Recently I am implementing FFT with C code. So I use Matlab for algorithm verification. As Radix-2 FFT was chosen, I've learned that zero-padding technique could help to reach 2^N limitation without messing up the result. However, hesitation has shown.
Let's say a set of acceleration data with the size of 150 (x) comes across. If FFT function is called directly like:
X = fft(x); abs_X = abs(X); figure plot(abs_X(2:75)); % discard first data (DC)
The result looks reasonable:
With this result I can easily indicate the highest amplitude and get the main frequency with frequency step. However, after zero-padding the data to the size of 256 and then apply
fft, a confusing result is obtained.
x = [x; zeros(106,1)]; % pad 0 to 256 X = fft(x); abs_X = abs(X); figure plot(abs_X(2:128)); % discard first data (DC)
Now I cannot identify the main frequency since the decreasing pattern is shown.

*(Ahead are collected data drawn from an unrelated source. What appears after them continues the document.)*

-- pv_equiv track=rewrite | github.com/skaterbosse/hockey | scripts/makeTeamCatalog.py | build_tab_series
-- ===== SOURCE A (Python) =====
-- from typing import Any, Dict, List, Optional, Tuple
--
-- def tab_group_from_shortname(shortname: str) -> Optional[str]:
--     s = (shortname or "").strip().upper()
--     if s == "SHL":
--         return "SHL"
--     if s == "HA":
--         return "HA"
--     if s == "HES":
--         return "HES"
--     if s == "HEN":
--         return "HEN"
--     if s.startswith("H2"):
--         return "H2"
--     if s.startswith("H3"):
--         return "H3"
--     if s.startswith("U20"):
--         return "U20"
--     if s.startswith("U18"):
--         return "U18"
--     if s.startswith("U16"):
--         return "U16"
--     return None
--
-- def build_tab_series(teams: List[Dict[str, Any]]) -> Dict[str, List[Tuple[str, List[Dict[str, Any]]]]]:
--     grouped: Dict[str, List[Tuple[str, List[Dict[str, Any]]]]] = {k: [] for k in ["SHL", "HA", "HES", "HEN", "H2", "H3", "U20", "U18", "U16"]}
--     series_order: Dict[str, List[str]] = {k: [] for k in grouped}
--     series_map: Dict[str, Dict[str, List[Dict[str, Any]]]] = {k: {} for k in grouped}
--     for team in teams:
--         tab = tab_group_from_shortname(team["series_shortname"])
--         if not tab:
--             continue
--         series_name = team["series_name"]
--         if series_name not in series_map[tab]:
--             series_map[tab][series_name] = []
--             series_order[tab].append(series_name)
--         series_map[tab][series_name].append(team)
--     for tab in grouped:
--         grouped[tab] = []
--         for name in series_order[tab]:
--             grouped[tab].append((name, sorted(series_map[tab][name], key=lambda t: t["team_name"].lower())))
--     return grouped
-- ===== SOURCE B (Python) =====
-- from typing import Any, Dict, List, Optional, Tuple
--
-- _TABS = ["SHL", "HA", "HES", "HEN", "H2", "H3", "U20", "U18", "U16"]
--
-- def tab_group_from_shortname(shortname: str) -> Optional[str]:
--     s = (shortname or "").strip().upper()
--     if s in ("SHL", "HA", "HES", "HEN"):
--         return s
--     for p in ("H2", "H3", "U20", "U18", "U16"):
--         if s.startswith(p):
--             return p
--     return None
--
-- def _series_for(tagged, tab):
--     # all teams of this tab, in input order
--     mine = [t for g, t in tagged if g == tab]
--     # distinct series names of this tab in first-appearance order
--     names = []
--     for t in mine:
--         if t["series_name"] not in names:
--             names.append(t["series_name"])
--     return [(n, sorted([t for t in mine if t["series_name"] == n],
--                        key=lambda t: t["team_name"].lower()))
--             for n in names]
--
-- def build_tab_series(teams: List[Dict[str, Any]]) -> Dict[str, List[Tuple[str, List[Dict[str, Any]]]]]:
--     # Classify each team once, then answer each of the nine fixed tabs by plain
--     # list scans: no grouping dict, no incremental accumulator state at all.
--     tagged = [(tab_group_from_shortname(t["series_shortname"]), t) for t in teams]
--     return {tab: _series_for(tagged, tab) for tab in _TABS}
-- ===== Notes on version B (the rewrite author's own statement) =====
-- stated objective: alternative
-- what changed: A builds the grouping in one pass with three parallel dicts (grouped/series_order/series_map) mutated per team; B keeps no grouping state at all: it classifies each team once, then answers each of the nine fixed tabs by staged list scans (filter the tab's teams, dedup their series names in first-appearance order, filter per name and sort).
import Mathlib
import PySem

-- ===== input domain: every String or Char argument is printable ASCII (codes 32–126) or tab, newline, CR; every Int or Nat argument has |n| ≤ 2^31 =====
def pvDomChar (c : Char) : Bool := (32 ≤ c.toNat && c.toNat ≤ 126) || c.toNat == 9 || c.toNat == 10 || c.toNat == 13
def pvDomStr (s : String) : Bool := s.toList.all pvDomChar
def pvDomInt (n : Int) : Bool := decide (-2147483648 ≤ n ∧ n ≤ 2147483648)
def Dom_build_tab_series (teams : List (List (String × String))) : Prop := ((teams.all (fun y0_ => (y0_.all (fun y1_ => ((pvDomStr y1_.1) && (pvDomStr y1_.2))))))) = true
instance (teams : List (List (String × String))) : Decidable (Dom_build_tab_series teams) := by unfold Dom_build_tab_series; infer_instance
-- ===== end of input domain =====

-- B keeps no grouping state: it classifies each team once, then answers each of the nine fixed
-- tabs by staged list scans (filter, dedup names in first-appearance order, filter per name, sort);
-- A's three parallel dicts disappear (objective: alternative, same values).

-- ===== PORT A =====

def pvTabs : List String := ["SHL", "HA", "HES", "HEN", "H2", "H3", "U20", "U18", "U16"]

-- team[k] on a Python dict: first match in the association list.  The "" default is never
-- reached on Pre_ (Python raises KeyError exactly there; Pre_ excludes those inputs).
def pvLookup (t : List (String × String)) (k : String) : String :=
  (((t.find? (fun p => p.1 == k)).map (·.2)).getD "")

def tab_group_from_shortname (shortname : String) : Option String :=
  -- '(shortname or "")' is the identity on a str argument ("" stays "")
  let s := PySem.Str.upper (PySem.Str.strip shortname)
  if s == "SHL" then some "SHL"
  else if s == "HA" then some "HA"
  else if s == "HES" then some "HES"
  else if s == "HEN" then some "HEN"
  else if PySem.Str.startswith s "H2" then some "H2"
  else if PySem.Str.startswith s "H3" then some "H3"
  else if PySem.Str.startswith s "U20" then some "U20"
  else if PySem.Str.startswith s "U18" then some "U18"
  else if PySem.Str.startswith s "U16" then some "U16"
  else none

-- Python's sorted key: lambda t: t["team_name"].lower()
def pvSortKey (t : List (String × String)) : String := PySem.Str.lower (pvLookup t "team_name")

-- {k: [] for k in [...]} (and for series_map, {} values); Python's 'for tab in grouped'
-- iterates these nine keys
def pvG0 : PySem.Dict String (List (String × List (List (String × String)))) :=
  pvTabs.foldl (fun d k => d.insert k []) PySem.Dict.empty
def pvSO0 : PySem.Dict String (List String) :=
  pvTabs.foldl (fun d k => d.insert k []) PySem.Dict.empty
def pvSM0 : PySem.Dict String (PySem.Dict String (List (List (String × String)))) :=
  pvTabs.foldl (fun d k => d.insert k PySem.Dict.empty) PySem.Dict.empty

-- the body of A's first loop ('if not tab: continue' is the none case: tab_group_from_shortname
-- never returns the falsy ""); the in-place mutations of series_map[tab] become re-inserts
def pvStepA (st : PySem.Dict String (List String) × PySem.Dict String (PySem.Dict String (List (List (String × String)))))
    (team : List (String × String)) :
    PySem.Dict String (List String) × PySem.Dict String (PySem.Dict String (List (List (String × String)))) :=
  match tab_group_from_shortname (pvLookup team "series_shortname") with
  | none => st
  | some tab =>
    let series_name := pvLookup team "series_name"
    let inner := st.2.getD tab PySem.Dict.empty
    let (so, inner) :=
      if inner.contains series_name then (st.1, inner)
      else (st.1.insert tab (st.1.getD tab [] ++ [series_name]), inner.insert series_name [])
    (so, st.2.insert tab (inner.insert series_name (inner.getD series_name [] ++ [team])))

def build_tab_series (teams : List (List (String × String))) : List (String × List (String × (List (List (String × String))))) :=
  let st := teams.foldl pvStepA (pvSO0, pvSM0)
  -- second loop: grouped[tab] = [(name, sorted(...)) for name in series_order[tab]], built by appends
  let grouped := pvG0.keys.foldl (fun g tab =>
    g.insert tab ((st.1.getD tab []).foldl (fun acc name =>
      acc ++ [(name, PySem.List.sorted ((st.2.getD tab PySem.Dict.empty).getD name []) pvSortKey false)]) [])) pvG0
  grouped.items

-- ===== PORT B =====

def tab_group_from_shortname_alt (shortname : String) : Option String :=
  let s := PySem.Str.upper (PySem.Str.strip shortname)
  if (["SHL", "HA", "HES", "HEN"] : List String).contains s then some s
  else (["H2", "H3", "U20", "U18", "U16"] : List String).find? (fun p => PySem.Str.startswith s p)

-- _series_for(tagged, tab): three staged scans over plain lists
def pvSeriesFor (tagged : List (Option String × List (String × String))) (tab : String) :
    List (String × List (List (String × String))) :=
  -- mine = [t for g, t in tagged if g == tab]
  let mine := (tagged.filter (fun p => p.1 == some tab)).map (·.2)
  -- names: first-appearance dedup via 'not in' + append
  let names := mine.foldl (fun ns t =>
    if ns.contains (pvLookup t "series_name") then ns else ns ++ [pvLookup t "series_name"]) ([] : List String)
  names.map (fun n =>
    (n, PySem.List.sorted (mine.filter (fun t => pvLookup t "series_name" == n)) pvSortKey false))

def build_tab_series_alt (teams : List (List (String × String))) : List (String × List (String × (List (List (String × String))))) :=
  let tagged := teams.map (fun t => (tab_group_from_shortname_alt (pvLookup t "series_shortname"), t))
  -- dict comprehension over the nine distinct literal tab keys: its items are exactly this map
  pvTabs.map (fun tab => (tab, pvSeriesFor tagged tab))

-- ===== PRECONDITION & SPEC =====

-- which shortnames get a tab group (used only to state Pre_)
def pvHasTab (s : String) : Bool :=
  let u := PySem.Str.upper (PySem.Str.strip s)
  (["SHL", "HA", "HES", "HEN"] : List String).contains u ||
    (["H2", "H3", "U20", "U18", "U16"] : List String).any (fun p => PySem.Str.startswith u p)

-- Pre_ excludes exactly the inputs where Python A raises KeyError: a team without a
-- "series_shortname" key, or a team whose shortname gets a tab group but which lacks a
-- "series_name" or "team_name" key.
def Pre_build_tab_series (teams : List (List (String × String))) : Prop :=
  ∀ t ∈ teams, ((t.find? (fun p => p.1 == "series_shortname")).isSome ∧
    (pvHasTab (((t.find? (fun p => p.1 == "series_shortname")).map (·.2)).getD "") = true →
      (t.find? (fun p => p.1 == "series_name")).isSome ∧ (t.find? (fun p => p.1 == "team_name")).isSome))
instance (teams : List (List (String × String))) : Decidable (Pre_build_tab_series teams) := by
  unfold Pre_build_tab_series; infer_instance

def pvWitness_build_tab_series : (List (List (String × String))) :=
  [[("series_shortname", "SHL"), ("series_name", "SHL 2024"), ("team_name", "AIK")],
   [("series_shortname", "x")]]

def Spec_build_tab_series (teams : List (List (String × String))) (out : List (String × List (String × (List (List (String × String)))))) : Prop := out = build_tab_series_alt teams
instance (teams : List (List (String × String))) (out : List (String × List (String × (List (List (String × String)))))) : Decidable (Spec_build_tab_series teams out) := by
  unfold Spec_build_tab_series
  -- instance search alone exceeds its size limit on this deeply nested type; assemble it
  have d1 : DecidableEq (List (String × List (List (String × String)))) := inferInstance
  have d2 : DecidableEq (String × List (String × List (List (String × String)))) := @instDecidableEqProd _ _ _ d1
  exact @instDecidableEqList _ d2 _ _

-- ===== CLAIM (what is proved, stated in full; the proofs are below) =====
def Claim_equal_build_tab_series : Prop := ∀ (teams : List (List (String × String))), Dom_build_tab_series teams → Pre_build_tab_series teams → Spec_build_tab_series teams (build_tab_series teams)

-- ===== LEMMAS AND PROOFS =====

-- the two tab classifiers agree
theorem pv_tga_eq (s : String) : tab_group_from_shortname_alt s = tab_group_from_shortname s := by
  unfold tab_group_from_shortname_alt tab_group_from_shortname
  dsimp only
  generalize PySem.Str.upper (PySem.Str.strip s) = u
  simp only [List.contains_cons, List.contains_nil, List.find?]
  split_ifs <;> simp_all

-- key/payload extracted from a team, none when the team is skipped
def pvEv (team : List (String × String)) : Option ((String × String) × List (String × String)) :=
  match tab_group_from_shortname (pvLookup team "series_shortname") with
  | none => none
  | some tab => some ((tab, pvLookup team "series_name"), team)

-- A's loop body on the extracted key/payload
def pvStepP (st : PySem.Dict String (List String) × PySem.Dict String (PySem.Dict String (List (List (String × String)))))
    (p : (String × String) × List (String × String)) :
    PySem.Dict String (List String) × PySem.Dict String (PySem.Dict String (List (List (String × String)))) :=
  let inner := st.2.getD p.1.1 PySem.Dict.empty
  ((if inner.contains p.1.2 then st.1 else st.1.insert p.1.1 (st.1.getD p.1.1 [] ++ [p.1.2])),
   st.2.insert p.1.1 (inner.insert p.1.2 (inner.getD p.1.2 [] ++ [p.2])))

From here I have learned that the
fft function in Matlab will automatically adjust the data size with zero-padding in order to perform FFT. So theoretically two operations demonstrated above should perform same results. I know that zero-padding will increase the visual resolution (not data resolution). But the difference between the beginning of the figures, where main frequency can't be determined, is confusing me.
Can anyone help to clarify the situation? Or do I misunderstand something important about the statement "Zero padding is going to perform a same result."? Any comment is appreciated. Thank you for browsing my question!